** Opening SUPPLIED RECORDS block **

-- ===== VERDICT (by name: the statement is the Claim_ definition above) =====
theorem apply_alert_budget_py_spec : Claim_equal_apply_alert_budget_py := by
  intro raw _
  show apply_alert_budget_py raw = apply_alert_budget_py_alt raw
  have hvalues :
      PySem.Dict.values (raw.foldl
        (fun d a =>
          let ty := pvType a
          if PySem.Dict.contains d ty then d else PySem.Dict.insert d ty a) PySem.Dict.empty) =
      pvDGo [] raw := by
    have := pvDict_items raw PySem.Dict.empty (by simp [PySem.Dict.keys_empty])
    simp only [PySem.Dict.keys_empty] at this
    simp only [PySem.Dict.values, this]
    simp [PySem.Dict.empty, Function.comp_def]
  have hA : pvALoop (PySem.List.sorted raw pvKey false) PySem.Set.empty [] =
      (PySem.List.sorted (pvDGo [] raw) pvKey false).take 3 := by
    rw [pvALoop_eq _ _ _ (by simp)]
    show (pvDGo [] (PySem.List.sorted raw pvKey false)).take 3 = _
    rw [pvDGo_sorted]
  have hslice : PySem.List.slice (PySem.List.sorted (pvDGo [] raw) pvKey false) none (some 3) =
      (PySem.List.sorted (pvDGo [] raw) pvKey false).take 3 := by
    exact_mod_cast PySem.List.slice_to_natCast _ 3
  simp only [apply_alert_budget_py, apply_alert_budget_py_alt, hvalues, hslice, hA]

** Closing SUPPLIED RECORDS block **

**WHAT TO DO:**
From the line containing "have hslice : PySem.List.slice" to the last line of the records above, please write out every line exactly and add nothing.

**ANSWER TO THIS PROBLEM:**
  have hslice : PySem.List.slice (PySem.List.sorted (pvDGo [] raw) pvKey false) none (some 3) =
      (PySem.List.sorted (pvDGo [] raw) pvKey false).take 3 := by
    exact_mod_cast PySem.List.slice_to_natCast _ 3
  simp only [apply_alert_budget_py, apply_alert_budget_py_alt, hvalues, hslice, hA]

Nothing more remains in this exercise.